EXERCISE DATA -
-- pv_equiv track=rewrite | github.com/alexlim7/madate-vault | app/services/truststore_service.py | _validate_jwk
-- ===== SOURCE A (Python) =====
-- from typing import Dict, Optional, List
--
-- def _validate_jwk(jwk: Dict) -> bool:
--     """
--     Validate individual JWK.
--
--     Args:
--         jwk: JWK dictionary
--
--     Returns:
--         True if valid, False otherwise
--     """
--     try:
--         required_fields = ["kty", "kid"]
--         for field in required_fields:
--             if field not in jwk:
--                 return False
--
--         # Validate key type
--         kty = jwk["kty"]
--         if kty not in ["RSA", "EC", "oct"]:
--             return False
--
--         # "use" and "alg" are optional in modern JWK specs
--         # If present, validate them
--         if "use" in jwk:
--             use = jwk["use"]
--             if use not in ["sig", "enc"]:
--                 return False
--
--         if "alg" in jwk:
--             alg = jwk["alg"]
--             if kty == "RSA" and alg not in ["RS256", "RS384", "RS512", "PS256", "PS384", "PS512"]:
--                 return False
--             elif kty == "EC" and alg not in ["ES256", "ES384", "ES512", "ES256K"]:
--                 return False
--             elif kty == "oct" and alg not in ["HS256", "HS384", "HS512"]:
--                 return False
--
--         # Validate RSA-specific fields
--         if kty == "RSA":
--             if "n" not in jwk or "e" not in jwk:
--                 return False
--
--         # Validate EC-specific fields
--         elif kty == "EC":
--             if "crv" not in jwk or "x" not in jwk or "y" not in jwk:
--                 return False
--
--         return True
--
--     except Exception:
--         return False
-- ===== SOURCE B (Python) =====
-- # B: membership-driven validation — one scan of the items rejects any bad "use"/"alg"
-- # value, then a set-inclusion test checks that all fields required by the kty are present.
-- _USE_VALUES = frozenset({"sig", "enc"})
-- _ALGS = {
--     "RSA": frozenset({"RS256", "RS384", "RS512", "PS256", "PS384", "PS512"}),
--     "EC": frozenset({"ES256", "ES384", "ES512", "ES256K"}),
--     "oct": frozenset({"HS256", "HS384", "HS512"}),
-- }
-- _REQUIRED = {
--     "RSA": frozenset({"kty", "kid", "n", "e"}),
--     "EC": frozenset({"kty", "kid", "crv", "x", "y"}),
--     "oct": frozenset({"kty", "kid"}),
-- }
--
--
-- def _validate_jwk(jwk):
--     kty = jwk.get("kty")
--     if kty not in _ALGS:
--         return False
--     if any((k == "use" and v not in _USE_VALUES) or (k == "alg" and v not in _ALGS[kty])
--            for k, v in jwk.items()):
--         return False
--     return jwk.keys() >= _REQUIRED[kty]
-- ===== Notes on version B (the rewrite author's own statement) =====
-- stated objective: idiomatic
-- what changed: Replaces A's sequence of per-field key lookups and per-kty branch chains by a membership-driven check: a single scan over the items rejects any bad 'use'/'alg' value, and a set-inclusion test (jwk.keys() >= required set) covers all presence checks including kty/kid at once.
import Mathlib
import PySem

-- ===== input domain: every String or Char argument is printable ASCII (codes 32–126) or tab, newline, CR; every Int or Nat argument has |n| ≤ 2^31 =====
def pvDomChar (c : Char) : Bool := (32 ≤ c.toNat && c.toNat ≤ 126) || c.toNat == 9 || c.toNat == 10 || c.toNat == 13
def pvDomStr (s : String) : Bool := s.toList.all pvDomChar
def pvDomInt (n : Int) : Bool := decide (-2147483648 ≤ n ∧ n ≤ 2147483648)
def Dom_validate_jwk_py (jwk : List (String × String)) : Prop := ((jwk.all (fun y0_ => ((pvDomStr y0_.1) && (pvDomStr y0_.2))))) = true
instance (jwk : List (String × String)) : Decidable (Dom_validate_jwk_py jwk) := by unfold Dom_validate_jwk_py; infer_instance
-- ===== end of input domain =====

-- B replaces per-field lookups and per-kty branch chains by one item scan plus a
-- required-keys set-inclusion test; objective: idiomatic, same result, return value only.

-- dict lookup (first match): value of key k, if present
def dget? (jwk : List (String × String)) (k : String) : Option String :=
  (jwk.find? (fun p => p.1 == k)).map (·.2)

-- 'k in jwk'
def dhas (jwk : List (String × String)) (k : String) : Bool :=
  (dget? jwk k).isSome

-- ===== PORT A =====
def validate_jwk_py (jwk : List (String × String)) : Bool :=
  -- for field in ["kty","kid"]: if field not in jwk: return False
  if !(["kty", "kid"].all (fun f => dhas jwk f)) then false
  else
    let kty := (dget? jwk "kty").getD ""
    if !(["RSA", "EC", "oct"].contains kty) then false
    else if dhas jwk "use" &&
            !(["sig", "enc"].contains ((dget? jwk "use").getD "")) then false
    else if dhas jwk "alg" &&
            (let alg := (dget? jwk "alg").getD ""
             if kty == "RSA" then !(["RS256","RS384","RS512","PS256","PS384","PS512"].contains alg)
             else if kty == "EC" then !(["ES256","ES384","ES512","ES256K"].contains alg)
             else if kty == "oct" then !(["HS256","HS384","HS512"].contains alg)
             else false) then false
    else if kty == "RSA" then (if !(dhas jwk "n") || !(dhas jwk "e") then false else true)
    else if kty == "EC" then (if !(dhas jwk "crv") || !(dhas jwk "x") || !(dhas jwk "y") then false else true)
    else true

-- ===== PORT B =====
-- _ALGS : kty ↦ allowed "alg" values   (frozensets of string literals ported as lists)
def jwkAlgs : List (String × List String) :=
  [("RSA", ["RS256","RS384","RS512","PS256","PS384","PS512"]),
   ("EC", ["ES256","ES384","ES512","ES256K"]),
   ("oct", ["HS256","HS384","HS512"])]

-- _REQUIRED : kty ↦ fields that must be present
def jwkRequired : List (String × List String) :=
  [("RSA", ["kty","kid","n","e"]),
   ("EC", ["kty","kid","crv","x","y"]),
   ("oct", ["kty","kid"])]

def validate_jwk_py_alt (jwk : List (String × String)) : Bool :=
  match dget? jwk "kty" with          -- kty = jwk.get("kty"); None is not a key of _ALGS
  | none => false
  | some kty =>
    match jwkAlgs.lookup kty with
    | none => false                   -- kty not in _ALGS
    | some algs =>
      if jwk.any (fun p => (p.1 == "use" && !(["sig","enc"].contains p.2)) ||
                           (p.1 == "alg" && !(algs.contains p.2))) then false
      else ((jwkRequired.lookup kty).getD []).all (fun f => jwk.any (fun p => p.1 == f))

-- ===== PRECONDITION & SPEC =====
-- Pre_ excludes association lists with duplicate keys: they do not represent any Python
-- dict (A's argument type), so neither behaviour there is specified by the source.
def Pre_validate_jwk_py (jwk : List (String × String)) : Prop :=
  (jwk.map Prod.fst).Nodup
instance (jwk : List (String × String)) : Decidable (Pre_validate_jwk_py jwk) := by
  unfold Pre_validate_jwk_py; infer_instance

def pvWitness_validate_jwk_py : (List (String × String)) := [("kty","oct"),("kid","1")]

def Spec_validate_jwk_py (jwk : List (String × String)) (out : Bool) : Prop := out = validate_jwk_py_alt jwk
instance (jwk : List (String × String)) (out : Bool) : Decidable (Spec_validate_jwk_py jwk out) := by unfold Spec_validate_jwk_py; infer_instance

-- ===== CLAIM (what is proved, stated in full; the proofs are below) =====
def Claim_equal_validate_jwk_py : Prop := ∀ (jwk : List (String × String)), Dom_validate_jwk_py jwk → Pre_validate_jwk_py jwk → Spec_validate_jwk_py jwk (validate_jwk_py jwk)

-- ===== LEMMAS AND PROOFS =====

theorem not_none_eq_isSome (o : Option String) : (!decide (o = none)) = o.isSome := by
  cases o <;> simp

-- presence test: find?-based 'in' equals the any-based membership used by B
theorem dhas_eq_any (jwk : List (String × String)) (k : String) :
    dhas jwk k = jwk.any (fun p => p.1 == k) := by
  induction jwk with
  | nil => simp [dhas, dget?]
  | cons hd tl ih =>
    by_cases hk : (hd.1 == k) = true <;>
      simp [dhas, dget?, List.any_cons, hk] <;>
      simpa [dhas, dget?] using ih

-- with nodup keys, scanning all items with key K equals checking the first-match value
theorem any_key_eq (jwk : List (String × String)) (K : String) (bad : String → Bool)
    (h : (jwk.map Prod.fst).Nodup) :
    jwk.any (fun p => p.1 == K && bad p.2)
      = (match dget? jwk K with | none => false | some v => bad v) := by
  induction jwk with
  | nil => simp [dget?]
  | cons hd tl ih =>
    simp only [List.map_cons, List.nodup_cons] at h
    by_cases hk : hd.1 = K
    · subst hk
      have htl : tl.any (fun p => p.1 == hd.1 && bad p.2) = false := by
        rw [List.any_eq_false]
        intro p hp
        have : p.1 ≠ hd.1 := fun e => h.1 (e ▸ List.mem_map_of_mem hp)
        simp [this]
      simp [dget?, List.any_cons, htl]
    · have := ih h.2
      simp only [List.any_cons]
      rw [this]
      simp [dget?, hk]

theorem any_or_split (jwk : List (String × String)) (f g : String × String → Bool) :
    jwk.any (fun p => f p || g p) = (jwk.any f || jwk.any g) := by
  induction jwk with
  | nil => rfl
  | cons hd tl ih =>
    simp [List.any_cons, ih, Bool.or_assoc, Bool.or_left_comm]

-- B's one scan equals the two first-match checks, given nodup keys
theorem any_two (jwk : List (String × String)) (b1 b2 : String → Bool)
    (hnd : (jwk.map Prod.fst).Nodup) :
    jwk.any (fun p => (p.1 == "use" && b1 p.2) || (p.1 == "alg" && b2 p.2))
      = ((match dget? jwk "use" with | none => false | some v => b1 v) ||
         (match dget? jwk "alg" with | none => false | some v => b2 v)) := by
  rw [any_or_split jwk (fun p => p.1 == "use" && b1 p.2) (fun p => p.1 == "alg" && b2 p.2),
      any_key_eq jwk "use" b1 hnd, any_key_eq jwk "alg" b2 hnd]

theorem validate_jwk_eq (jwk : List (String × String))
    (hnd : (jwk.map Prod.fst).Nodup) :
    validate_jwk_py jwk = validate_jwk_py_alt jwk := by
  unfold validate_jwk_py validate_jwk_py_alt
  cases hkty : dget? jwk "kty" with
  | none =>
    have : dhas jwk "kty" = false := by simp [dhas, hkty]
    simp [this]
  | some kty =>
    have hktyhas : dhas jwk "kty" = true := by simp [dhas, hkty]
    by_cases h1 : kty = "RSA"
    · subst h1
      have hL : List.lookup "RSA" jwkAlgs
          = some ["RS256","RS384","RS512","PS256","PS384","PS512"] := rfl
      have hR : List.lookup "RSA" jwkRequired = some ["kty","kid","n","e"] := rfl
      have hs := any_two jwk
        (fun v => !(["sig","enc"].contains v))
        (fun v => !(["RS256","RS384","RS512","PS256","PS384","PS512"].contains v)) hnd
      simp only [hL, hR, Option.getD_some, hs]
      cases hu : dget? jwk "use" <;> cases ha : dget? jwk "alg" <;>
        cases hkid : dget? jwk "kid" <;>
        simp [dhas, hu, ha, hkty, hktyhas, hkid, not_none_eq_isSome, ← dhas_eq_any,
              Bool.and_assoc, Bool.and_comm]
    · by_cases h2 : kty = "EC"
      · subst h2
        have hL : List.lookup "EC" jwkAlgs
            = some ["ES256","ES384","ES512","ES256K"] := rfl
        have hR : List.lookup "EC" jwkRequired = some ["kty","kid","crv","x","y"] := rfl
        have hs := any_two jwk
          (fun v => !(["sig","enc"].contains v))
          (fun v => !(["ES256","ES384","ES512","ES256K"].contains v)) hnd
        simp only [hL, hR, Option.getD_some, hs]
        cases hu : dget? jwk "use" <;> cases ha : dget? jwk "alg" <;>
          cases hkid : dget? jwk "kid" <;>
          simp [dhas, hu, ha, hkty, hktyhas, hkid, not_none_eq_isSome, ← dhas_eq_any,
              Bool.and_assoc, Bool.and_comm]
      · by_cases h3 : kty = "oct"
        · subst h3
          have hL : List.lookup "oct" jwkAlgs = some ["HS256","HS384","HS512"] := rfl
          have hR : List.lookup "oct" jwkRequired = some ["kty","kid"] := rfl
          have hs := any_two jwk
            (fun v => !(["sig","enc"].contains v))
            (fun v => !(["HS256","HS384","HS512"].contains v)) hnd
          simp only [hL, hR, Option.getD_some, hs]
          cases hu : dget? jwk "use" <;> cases ha : dget? jwk "alg" <;>
            cases hkid : dget? jwk "kid" <;>
            simp [dhas, hu, ha, hkty, hktyhas, hkid, not_none_eq_isSome, ← dhas_eq_any,
              Bool.and_assoc, Bool.and_comm]
        · have e1 : (kty == "RSA") = false := by simp [h1]
          have e2 : (kty == "EC") = false := by simp [h2]
          have e3 : (kty == "oct") = false := by simp [h3]
          have hL : List.lookup kty jwkAlgs = none := by
            simp [jwkAlgs, List.lookup, e1, e2, e3]
          simp only [hL, Option.getD_some]
          simp [h1, h2, h3]

-- ===== VERDICT (by name: the statement is the Claim_ definition above) =====
theorem validate_jwk_py_spec : Claim_equal_validate_jwk_py := by
  intro jwk _ hpre
  unfold Spec_validate_jwk_py
  exact validate_jwk_eq jwk hpre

AIM OF THE TASK - Within the listing above, tally the lines where the word "unfold" occurs and write only the total.

TASK ANSWER - 5